-- pv_equiv track=rewrite | github.com/VladMerk/yandex_praktikum_algo | sprint_4/competition.py | determine_max_rounds_draw
-- ===== SOURCE A (Python) =====
-- def determine_max_rounds_draw(rounds):
--     def _hash(num):
--         if num == "0":
--             return -1
--         return 1
--
--     score = 0
--     scores = {0: [-1]}
--     max_score = 0
--     for index, lap in enumerate(rounds.split()):
--         score += _hash(lap)
--         scores[score] = scores.get(score, []) + [index]
--         if len(scores[score]) > 2:
--             scores[score] = [scores[score][0], scores[score][-1]]
--         if len(scores[score]) == 2:
--             size = scores[score][-1] - scores[score][0]
--             if max_score < size:
--                 max_score = size
--     return max_score
-- ===== SOURCE B (Python) =====
-- def determine_max_rounds_draw(rounds):
--     p = [0]
--     for lap in rounds.split():
--         p.append(p[-1] + (-1 if lap == "0" else 1))
--     best = 0
--     for i in range(len(p)):
--         for j in range(i + 1, len(p)):
--             if p[i] == p[j] and j - i > best:
--                 best = j - i
--     return best
-- ===== Notes on version B (the rewrite author's own statement) =====
-- stated objective: simpler
-- what changed: Replaces A's single-pass dictionary of first/last index lists (with the >2 trimming step) by a plain prefix-sum list followed by an all-pairs scan for equal prefix sums, trading A's O(n) time for a much plainer quadratic double loop.
import Mathlib
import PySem

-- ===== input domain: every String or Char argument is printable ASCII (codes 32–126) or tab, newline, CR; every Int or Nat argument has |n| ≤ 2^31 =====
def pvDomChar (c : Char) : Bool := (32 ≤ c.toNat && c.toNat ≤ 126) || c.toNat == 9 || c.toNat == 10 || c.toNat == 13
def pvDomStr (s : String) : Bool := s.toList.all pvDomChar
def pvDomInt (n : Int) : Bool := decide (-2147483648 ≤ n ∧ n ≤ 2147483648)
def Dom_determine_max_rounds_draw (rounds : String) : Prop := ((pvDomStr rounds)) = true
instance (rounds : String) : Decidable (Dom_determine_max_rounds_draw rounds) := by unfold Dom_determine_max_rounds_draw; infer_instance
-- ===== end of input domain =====

-- B replaces A's one-pass first/last-index dictionary with a plain prefix-sum list and an
-- all-pairs scan (simpler to read; quadratic instead of linear — no speed claim).

-- ===== PORT A =====
-- inner helper _hash of A
def determine_max_rounds_draw_hash (num : String) : Int :=
  if num == "0" then -1 else 1

-- the body of A's 'for index, lap in enumerate(...)' loop; state = (score, scores, max_score)
def pvStepA (st : Int × PySem.Dict Int (List Int) × Int) (p : Int × String) :
    Int × PySem.Dict Int (List Int) × Int :=
  let score := st.1 + determine_max_rounds_draw_hash p.2
  let scores := st.2.1.insert score (st.2.1.getD score [] ++ [p.1])
  let scores := if PySem.List.len (scores.getD score []) > 2
    then scores.insert score
      [PySem.List.pyGetD (scores.getD score []) 0 0, PySem.List.pyGetD (scores.getD score []) (-1) 0]
    else scores
  let max_score := if PySem.List.len (scores.getD score []) = 2 then
      let size := PySem.List.pyGetD (scores.getD score []) (-1) 0 -
                  PySem.List.pyGetD (scores.getD score []) 0 0
      if st.2.2 < size then size else st.2.2
    else st.2.2
  (score, scores, max_score)

def determine_max_rounds_draw (rounds : String) : Int :=
  ((PySem.List.enumerate (PySem.Str.split₀ rounds)).foldl pvStepA
    (0, PySem.Dict.ofList [((0 : Int), [(-1 : Int)])], 0)).2.2

-- ===== PORT B =====
-- loop body of 'for lap in rounds.split(): p.append(p[-1] + (-1 if lap == "0" else 1))'
def pvStepP (acc : List Int) (lap : String) : List Int :=
  acc ++ [PySem.List.pyGetD acc (-1) 0 + (if lap == "0" then -1 else 1)]

-- inner loop 'for j in range(i + 1, len(p)): …'
def pvInner (p : List Int) (i : Int) (best : Int) : Int :=
  (PySem.List.pyRange (i + 1) (PySem.List.len p)).foldl
    (fun best j =>
      if PySem.List.pyGetD p i 0 = PySem.List.pyGetD p j 0 ∧ j - i > best then j - i else best)
    best

def determine_max_rounds_draw_alt (rounds : String) : Int :=
  let p := (PySem.Str.split₀ rounds).foldl pvStepP [0]
  (PySem.List.pyRange 0 (PySem.List.len p)).foldl (fun best i => pvInner p i best) 0

-- ===== PRECONDITION & SPEC =====
def Spec_determine_max_rounds_draw (rounds : String) (out : Int) : Prop := out = determine_max_rounds_draw_alt rounds
instance (rounds : String) (out : Int) : Decidable (Spec_determine_max_rounds_draw rounds out) := by unfold Spec_determine_max_rounds_draw; infer_instance

-- ===== CLAIM (what is proved, stated in full; the proofs are below) =====
def Claim_equal_determine_max_rounds_draw : Prop := ∀ (rounds : String), Dom_determine_max_rounds_draw rounds → Spec_determine_max_rounds_draw rounds (determine_max_rounds_draw rounds)

-- ===== LEMMAS AND PROOFS =====

-- spec-level vocabulary: vs = token values, pvPre = prefix sums, pvOcc v k = positions
-- i ≤ k with prefix sum v (in increasing order), pvShape = the list A's dict stores,
-- pvM k = A's max_score after k tokens.
def pvPre (vs : List Int) (i : Nat) : Int := (vs.take i).sum

def pvOcc (vs : List Int) (v : Int) (k : Nat) : List Nat :=
  (List.range (k + 1)).filter (fun i => pvPre vs i == v)

def pvShape (l : List Nat) : List Int :=
  match l with
  | [] => []
  | f :: rest =>
    if rest.isEmpty then [(f : Int) - 1] else [(f : Int) - 1, (rest.getLastD f : Int) - 1]

def pvMval (vs : List Int) (j : Nat) : Int :=
  (j : Int) - ((pvOcc vs (pvPre vs j) j).headD j : Int)

def pvM (vs : List Int) (k : Nat) : Int :=
  (List.range k).foldl (fun m t => if m < pvMval vs (t + 1) then pvMval vs (t + 1) else m) 0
= = = = = = =
WORK ORDER:
All of the records above are to be copied exactly.

SOLUTION BELOW:
-- pv_equiv track=rewrite | github.com/VladMerk/yandex_praktikum_algo | sprint_4/competition.py | determine_max_rounds_draw
-- ===== SOURCE A (Python) =====
-- def determine_max_rounds_draw(rounds):
--     def _hash(num):
--         if num == "0":
--             return -1
--         return 1
--
--     score = 0
--     scores = {0: [-1]}
--     max_score = 0
--     for index, lap in enumerate(rounds.split()):
--         score += _hash(lap)
--         scores[score] = scores.get(score, []) + [index]
--         if len(scores[score]) > 2:
--             scores[score] = [scores[score][0], scores[score][-1]]
--         if len(scores[score]) == 2:
--             size = scores[score][-1] - scores[score][0]
--             if max_score < size:
--                 max_score = size
--     return max_score
-- ===== SOURCE B (Python) =====
-- def determine_max_rounds_draw(rounds):
--     p = [0]
--     for lap in rounds.split():
--         p.append(p[-1] + (-1 if lap == "0" else 1))
--     best = 0
--     for i in range(len(p)):
--         for j in range(i + 1, len(p)):
--             if p[i] == p[j] and j - i > best:
--                 best = j - i
--     return best
-- ===== Notes on version B (the rewrite author's own statement) =====
-- stated objective: simpler
-- what changed: Replaces A's single-pass dictionary of first/last index lists (with the >2 trimming step) by a plain prefix-sum list followed by an all-pairs scan for equal prefix sums, trading A's O(n) time for a much plainer quadratic double loop.
import Mathlib
import PySem

-- ===== input domain: every String or Char argument is printable ASCII (codes 32–126) or tab, newline, CR; every Int or Nat argument has |n| ≤ 2^31 =====
def pvDomChar (c : Char) : Bool := (32 ≤ c.toNat && c.toNat ≤ 126) || c.toNat == 9 || c.toNat == 10 || c.toNat == 13
def pvDomStr (s : String) : Bool := s.toList.all pvDomChar
def pvDomInt (n : Int) : Bool := decide (-2147483648 ≤ n ∧ n ≤ 2147483648)
def Dom_determine_max_rounds_draw (rounds : String) : Prop := ((pvDomStr rounds)) = true
instance (rounds : String) : Decidable (Dom_determine_max_rounds_draw rounds) := by unfold Dom_determine_max_rounds_draw; infer_instance
-- ===== end of input domain =====

-- B replaces A's one-pass first/last-index dictionary with a plain prefix-sum list and an
-- all-pairs scan (simpler to read; quadratic instead of linear — no speed claim).

-- ===== PORT A =====
-- inner helper _hash of A
def determine_max_rounds_draw_hash (num : String) : Int :=
  if num == "0" then -1 else 1

-- the body of A's 'for index, lap in enumerate(...)' loop; state = (score, scores, max_score)
def pvStepA (st : Int × PySem.Dict Int (List Int) × Int) (p : Int × String) :
    Int × PySem.Dict Int (List Int) × Int :=
  let score := st.1 + determine_max_rounds_draw_hash p.2
  let scores := st.2.1.insert score (st.2.1.getD score [] ++ [p.1])
  let scores := if PySem.List.len (scores.getD score []) > 2
    then scores.insert score
      [PySem.List.pyGetD (scores.getD score []) 0 0, PySem.List.pyGetD (scores.getD score []) (-1) 0]
    else scores
  let max_score := if PySem.List.len (scores.getD score []) = 2 then
      let size := PySem.List.pyGetD (scores.getD score []) (-1) 0 -
                  PySem.List.pyGetD (scores.getD score []) 0 0
      if st.2.2 < size then size else st.2.2
    else st.2.2
  (score, scores, max_score)

def determine_max_rounds_draw (rounds : String) : Int :=
  ((PySem.List.enumerate (PySem.Str.split₀ rounds)).foldl pvStepA
    (0, PySem.Dict.ofList [((0 : Int), [(-1 : Int)])], 0)).2.2

-- ===== PORT B =====
-- loop body of 'for lap in rounds.split(): p.append(p[-1] + (-1 if lap == "0" else 1))'
def pvStepP (acc : List Int) (lap : String) : List Int :=
  acc ++ [PySem.List.pyGetD acc (-1) 0 + (if lap == "0" then -1 else 1)]

-- inner loop 'for j in range(i + 1, len(p)): …'
def pvInner (p : List Int) (i : Int) (best : Int) : Int :=
  (PySem.List.pyRange (i + 1) (PySem.List.len p)).foldl
    (fun best j =>
      if PySem.List.pyGetD p i 0 = PySem.List.pyGetD p j 0 ∧ j - i > best then j - i else best)
    best

def determine_max_rounds_draw_alt (rounds : String) : Int :=
  let p := (PySem.Str.split₀ rounds).foldl pvStepP [0]
  (PySem.List.pyRange 0 (PySem.List.len p)).foldl (fun best i => pvInner p i best) 0

-- ===== PRECONDITION & SPEC =====
def Spec_determine_max_rounds_draw (rounds : String) (out : Int) : Prop := out = determine_max_rounds_draw_alt rounds
instance (rounds : String) (out : Int) : Decidable (Spec_determine_max_rounds_draw rounds out) := by unfold Spec_determine_max_rounds_draw; infer_instance

-- ===== CLAIM (what is proved, stated in full; the proofs are below) =====
def Claim_equal_determine_max_rounds_draw : Prop := ∀ (rounds : String), Dom_determine_max_rounds_draw rounds → Spec_determine_max_rounds_draw rounds (determine_max_rounds_draw rounds)

-- ===== LEMMAS AND PROOFS =====

-- spec-level vocabulary: vs = token values, pvPre = prefix sums, pvOcc v k = positions
-- i ≤ k with prefix sum v (in increasing order), pvShape = the list A's dict stores,
-- pvM k = A's max_score after k tokens.
def pvPre (vs : List Int) (i : Nat) : Int := (vs.take i).sum

def pvOcc (vs : List Int) (v : Int) (k : Nat) : List Nat :=
  (List.range (k + 1)).filter (fun i => pvPre vs i == v)

def pvShape (l : List Nat) : List Int :=
  match l with
  | [] => []
  | f :: rest =>
    if rest.isEmpty then [(f : Int) - 1] else [(f : Int) - 1, (rest.getLastD f : Int) - 1]

def pvMval (vs : List Int) (j : Nat) : Int :=
  (j : Int) - ((pvOcc vs (pvPre vs j) j).headD j : Int)

def pvM (vs : List Int) (k : Nat) : Int :=
  (List.range k).foldl (fun m t => if m < pvMval vs (t + 1) then pvMval vs (t + 1) else m) 0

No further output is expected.